To this ageism, I spit out the words in Leviticus: “You shall rise up before the grey-headed and honour the aged, and you shall revere your God; I am the Lord,” (19:32). In the Jewish tradition, we revere the process of ageing into wisdom. We regard it as a blessing, as we find in Proverbs: “A grey head is a crown of glory; it is found in the way of righteousness” (16:31). As we learn from our mistakes and hopefully grow in wisdom, we open ourselves to the possibility of greater piety and understanding.

I once asked my class to name one feature of ageing that they really enjoyed. Not one could name a physical change they appreciated, but they had no trouble identifying emotional benefits. There was the relief of expressing oneself more freely, understanding personal needs better, ridding oneself of baggage that had been carried for decades.

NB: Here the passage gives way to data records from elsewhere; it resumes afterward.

-- ---------- assembly ----------

theorem solution_eq_alt (board skill : List (List Int)) (h : Pre_solution board skill) :
    solution board skill = solution_alt board skill := by
  obtain ⟨hne, hrect, hsk⟩ := h
  simp only [solution, solution_alt]
  set N := board.length with hN
  set M := (board.headD []).length with hM
  set temp0 := List.replicate (N + 1) (List.replicate (M + 1) (0 : Int)) with htemp0
  set t1 := skill.foldl applySkill temp0 with ht1
  set t2 := (List.range N).foldl (fun t i =>
      (List.range M).foldl (fun t j => bump2 t i (j + 1) (get2 t i j)) t) t1 with ht2
  set t3 := (List.range M).foldl (fun t j =>
      (List.range N).foldl (fun t i => bump2 t (i + 1) j (get2 t i j)) t) t2 with ht3
  set fb := skill.foldl addRect board with hfb
  have hok : ∀ s ∈ skill, okSkill N M s := fun s hs => hsk s hs
  have hShape : Shape board N M := ⟨rfl, fun a ha => by
    rw [List.getD_eq_getElem?_getD, List.getElem?_eq_getElem ha]
    exact hrect _ (List.getElem_mem ha)⟩
  have hT0 : Shape temp0 (N + 1) (M + 1) :=
    ⟨List.length_replicate, fun a ha => by
      rw [htemp0, List.getD_replicate _ ha, List.length_replicate]⟩
  have hT0v : ∀ a b : Nat, a < N + 1 → b < M + 1 → get2 temp0 a b = 0 := fun a b ha hb => by
    rw [htemp0, get2, List.getD_replicate _ ha, List.getD_replicate _ hb]
  have hT1s : Shape t1 (N + 1) (M + 1) :=
    Shape_foldl applySkill (fun g s hg => Shape_applySkill hg s) skill temp0 hT0
  have hT1 : ∀ a b : Nat, a < N + 1 → b < M + 1 →
      get2 t1 a b = (skill.map (fun s => cornerS s a b)).sum := fun a b ha hb => by
    rw [ht1, get2_foldl_skill skill temp0 hT0 hok ha hb, hT0v a b ha hb, zero_add]
  have hT2s : Shape t2 (N + 1) (M + 1) :=
    (get2_hpass hT1s N le_rfl (a := 0) (b := 0) (by omega) (by omega)).1
  have hT2 : ∀ a b : Nat, a < N → b < M + 1 →
      get2 t2 a b = ∑ b' ∈ Finset.range (b + 1), get2 t1 a b' := fun a b ha hb => by
    rw [ht2, (get2_hpass hT1s N le_rfl (by omega) hb).2, if_pos ha]
  have hT3 : ∀ a b : Nat, a < N + 1 → b < M →
      get2 t3 a b = ∑ a' ∈ Finset.range (a + 1), get2 t2 a' b := fun a b ha hb => by
    rw [ht3, (get2_vpass hT2s M le_rfl ha (by omega)).2, if_pos hb]
  have hA : ∀ i j : Nat, i < N → j < M →
      get2 t3 i j = (skill.map (fun s => rectS s i j)).sum := by
    intro i j hi hj
    calc get2 t3 i j = ∑ a' ∈ Finset.range (i + 1), get2 t2 a' j :=
          hT3 i j (by omega) hj
      _ = ∑ a' ∈ Finset.range (i + 1), ∑ b' ∈ Finset.range (j + 1), get2 t1 a' b' :=
          Finset.sum_congr rfl fun a' ha' =>
            hT2 a' j (by simp only [Finset.mem_range] at ha'; omega) (by omega)
      _ = ∑ a' ∈ Finset.range (i + 1), ∑ b' ∈ Finset.range (j + 1),
            (skill.map (fun s => cornerS s a' b')).sum :=
          Finset.sum_congr rfl fun a' ha' => Finset.sum_congr rfl fun b' hb' =>
            hT1 a' b' (by simp only [Finset.mem_range] at ha'; omega)
              (by simp only [Finset.mem_range] at hb'; omega)
      _ = ∑ a' ∈ Finset.range (i + 1),
            (skill.map (fun s => ∑ b' ∈ Finset.range (j + 1), cornerS s a' b')).sum :=
          Finset.sum_congr rfl fun a' _ =>
            sum_exchange skill (fun s b' => cornerS s a' b') (j + 1)
      _ = (skill.map (fun s => ∑ a' ∈ Finset.range (i + 1),
            ∑ b' ∈ Finset.range (j + 1), cornerS s a' b')).sum :=
          sum_exchange skill (fun s a' => ∑ b' ∈ Finset.range (j + 1), cornerS s a' b') (i + 1)
      _ = (skill.map (fun s => rectS s i j)).sum :=
          congrArg List.sum (List.map_congr_left fun s hs => sum_sum_cornerS (hok s hs) hi hj)
  rw [countA (fun i j => get2 board i j + get2 t3 i j) N M,
    countA (fun i j => get2 fb i j) N M]
  refine Finset.sum_congr rfl fun i hi => Finset.sum_congr rfl fun j hj => ?_
  have hi' : i < N := by simpa using hi
  have hj' : j < M := by simpa using hj
  rw [hfb, (get2_foldl_addRect skill board hShape hok hi' hj').2, hA i j hi' hj']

They told me that they prioritise better and invest long-term in what they truly care about. They know who’s loyal. They know who their friends really are. This made me think of the prophet Isaiah: “Even to your old age I will be the same, and even to your greying years I will bear you! I have done it, and I will carry you; And I will bear you and I will deliver you,” (46:4).

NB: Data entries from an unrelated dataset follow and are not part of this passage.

-- pv_equiv track=rewrite | github.com/DeepKungChannel/harvestcraft | backend/module/level/calculate.py | get_required_xp
-- ===== SOURCE A (Python) =====
-- def get_required_xp(level):
--     levels = sorted(levelXptables.keys())
--
--     # If the level exists in the table, return its corresponding XP value
--     if level in levelXptables:
--         return levelXptables[level]
--
--     # Find the highest level lower than the given level
--     for l in reversed(levels):
--         if l < level:
--             return levelXptables[l]
--
--     # If no lower level is found, return None or an appropriate default value
--     return None
--
-- levelXptables = {
--     0: 5,
--     1: 10,
--     2: 15,
--     3: 20,
--     4: 25,
--     5: 30
-- }
-- ===== SOURCE B (Python) =====
-- levelXptables = {
--     0: 5,
--     1: 10,
--     2: 15,
--     3: 20,
--     4: 25,
--     5: 30
-- }
--
-- _SORTED_LEVELS = sorted(levelXptables)
--
-- def get_required_xp(level):
--     # hand-written bisect_right over the precomputed sorted key list
--     lo, hi = 0, len(_SORTED_LEVELS)
--     while lo < hi:
--         mid = (lo + hi) // 2
--         if _SORTED_LEVELS[mid] <= level:
--             lo = mid + 1
--         else:
--             hi = mid
--     if lo == 0:
--         return None
--     return levelXptables[_SORTED_LEVELS[lo - 1]]
-- ===== Notes on version B (the rewrite author's own statement) =====
-- stated objective: idiomatic
-- what changed: Replaced the dict-membership check plus reverse linear scan over the sorted keys with a single bisect_right-style binary search on the precomputed sorted key list, unifying the exact-key and nearest-lower cases in one lookup.
import Mathlib
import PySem

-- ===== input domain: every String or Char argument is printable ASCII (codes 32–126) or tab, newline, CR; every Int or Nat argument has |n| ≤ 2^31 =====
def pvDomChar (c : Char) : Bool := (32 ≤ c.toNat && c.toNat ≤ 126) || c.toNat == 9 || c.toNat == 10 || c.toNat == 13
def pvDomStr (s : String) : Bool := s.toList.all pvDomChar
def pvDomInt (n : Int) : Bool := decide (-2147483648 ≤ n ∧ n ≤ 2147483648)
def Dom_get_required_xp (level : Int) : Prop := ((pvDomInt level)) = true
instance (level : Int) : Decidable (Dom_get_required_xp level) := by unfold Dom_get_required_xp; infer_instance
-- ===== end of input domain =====

-- B replaces A's dict-membership check plus reverse linear scan with one hand-written
-- bisect_right binary search over the precomputed sorted key list (objective: idiomatic).

-- ===== PORT A =====
def levelXptables : PySem.Dict Int Int :=
  PySem.Dict.mk [(0, 5), (1, 10), (2, 15), (3, 20), (4, 25), (5, 30)]

def get_required_xp (level : Int) : Option Int :=
  let levels := PySem.List.sorted (PySem.Dict.keys levelXptables) (fun x => x) false
  if levelXptables.contains level then
    PySem.Dict.get? levelXptables level
  else
    -- for l in reversed(levels): if l < level: return levelXptables[l]; after the loop: None
    levels.reverse.findSome? (fun l => if l < level then PySem.Dict.get? levelXptables l else none)

-- ===== PORT B =====
-- _SORTED_LEVELS = sorted(levelXptables)
def sortedLevels : List Int := PySem.List.sorted levelXptables.keys (fun x => x) false

-- Source B's 'while lo < hi' bisect_right loop; fuel = initial hi bounds the iteration count
-- (hi - lo shrinks every step), so the recursion is structural and exact.
def bisR (x : Int) : Nat → Nat → Nat → Nat
  | 0, lo, _ => lo
  | fuel + 1, lo, hi =>
    if lo < hi then
      let mid := (lo + hi) / 2
      if sortedLevels.getD mid 0 ≤ x then bisR x fuel (mid + 1) hi else bisR x fuel lo mid
    else lo

def get_required_xp_alt (level : Int) : Option Int :=
  let n := sortedLevels.length
  let lo := bisR level n 0 n
  if lo = 0 then none
  else PySem.Dict.get? levelXptables (sortedLevels.getD (lo - 1) 0)

-- ===== PRECONDITION & SPEC =====
def Spec_get_required_xp (level : Int) (out : Option Int) : Prop := out = get_required_xp_alt level
instance (level : Int) (out : Option Int) : Decidable (Spec_get_required_xp level out) := by unfold Spec_get_required_xp; infer_instance

-- ===== CLAIM (what is proved, stated in full; the proofs are below) =====
def Claim_equal_get_required_xp : Prop := ∀ (level : Int), Dom_get_required_xp level → Spec_get_required_xp level (get_required_xp level)

-- ===== LEMMAS AND PROOFS =====
-- Both programs depend only on where level falls relative to the keys 0..5: the two
-- unbounded intervals are handled symbolically, the middle six levels by computation.
lemma skeys : sortedLevels = [0,1,2,3,4,5] := by decide

lemma ge_five_a (level : Int) (h : 5 < level) : get_required_xp level = some 30 := by
  have a0 : ¬ ((0:Int) = level) := by omega
  have a1 : ¬ ((1:Int) = level) := by omega
  have a2 : ¬ ((2:Int) = level) := by omega
  have a3 : ¬ ((3:Int) = level) := by omega
  have a4 : ¬ ((4:Int) = level) := by omega
  have a5 : ¬ ((5:Int) = level) := by omega
  simp [get_required_xp, levelXptables, PySem.Dict.contains, PySem.Dict.get?, PySem.Dict.keys,
        PySem.List.sorted, PySem.List.insertBy, List.findSome?, a0,a1,a2,a3,a4,a5, h]

lemma ge_five_b (level : Int) (h : 5 < level) : get_required_xp_alt level = some 30 := by
  have k3 : ((3:Int) ≤ level) := by omega
  have k5 : ((5:Int) ≤ level) := by omega
  simp [get_required_xp_alt, bisR, skeys, k3, k5, levelXptables, PySem.Dict.get?]

lemma lt_zero_a (level : Int) (h : level < 0) : get_required_xp level = none := by
  have a0 : ¬ ((0:Int) = level) := by omega
  have a1 : ¬ ((1:Int) = level) := by omega
  have a2 : ¬ ((2:Int) = level) := by omega
  have a3 : ¬ ((3:Int) = level) := by omega
  have a4 : ¬ ((4:Int) = level) := by omega
  have a5 : ¬ ((5:Int) = level) := by omega
  have hn0 : ¬ ((0:Int) < level) := by omega
  have hn1 : ¬ ((1:Int) < level) := by omega
  have hn2 : ¬ ((2:Int) < level) := by omega
  have hn3 : ¬ ((3:Int) < level) := by omega
  have hn4 : ¬ ((4:Int) < level) := by omega
  have hn5 : ¬ ((5:Int) < level) := by omega
  simp [get_required_xp, levelXptables, PySem.Dict.contains, PySem.Dict.get?, PySem.Dict.keys,
        PySem.List.sorted, PySem.List.insertBy, List.findSome?, a0,a1,a2,a3,a4,a5,
        hn0,hn1,hn2,hn3,hn4,hn5]

lemma lt_zero_b (level : Int) (h : level < 0) : get_required_xp_alt level = none := by
  have k0 : ¬ ((0:Int) ≤ level) := by omega
  have k1 : ¬ ((1:Int) ≤ level) := by omega
  have k3 : ¬ ((3:Int) ≤ level) := by omega
  simp [get_required_xp_alt, bisR, skeys, k0, k1, k3]

-- ===== VERDICT (by name: the statement is the Claim_ definition above) =====
theorem get_required_xp_spec : Claim_equal_get_required_xp := by
  intro level _
  unfold Spec_get_required_xp
  by_cases h1 : level < 0
  · rw [lt_zero_a level h1, lt_zero_b level h1]
  · by_cases h2 : 5 < level
    · rw [ge_five_a level h2, ge_five_b level h2]
    · interval_cases level <;> decide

These verses and observations are not about the body but about the mind. In a universe of the body beautiful, it’s hard not to see age as a dent in the dream. But in a universe of scholarship, it is usually the young who are at a disadvantage, just as we read in Job, “Wisdom is with the aged. With long life is understanding,” (12:12).

And just as I was getting myself good and depressed that everything may not be in the same working order, I read this story. In January of this year, Amy Craton, a 94-year-old woman living in Honolulu, earned a college degree online from the University of Southern New Hampshire. She started college in 1962 but married, had four children and needed to work. She never finished. Online learning allowed her to study where she lives. She finished up with a perfect 4.0 GPA — a first.

Being in her nineties and in a wheelchair, she couldn’t receive her diploma in hand at the graduation. It’s a demanding flight. Instead, the university’s president, Paul LeBlanc, flew to Hawaii (hardship duty) and gave it to her. She’s their oldest graduate. In one photo, the frail Craton looks up at LeBlanc with gratitude for this momentous occasion.

“It feels good to graduate, but in many ways I feel I am still on the road; I have more to learn” she told a journalist. “If you’re thinking about going back to school, do it. You’ll open up a whole new life.” She is now studying for her Masters.

It’s a heartwarming story but, in our tradition, not unusual. As people of the book, we revere those steeped in learning. We don’t ignore the physical changes of ageing.

At the same time, don’t ignore Maimonides — philosopher, legalist and physician — who believed that only a sound body could produce sound ideas. It is the sound ideas that, in the end, offer us deep meaning and grounding long past the time when our bodies may let us down.

Jewish education of the young has always been about offering study skills to protect our minds when we’re old. Maybe it’s time to replace “ageing” with “sage-ing” and set new mental challenges for our golden years.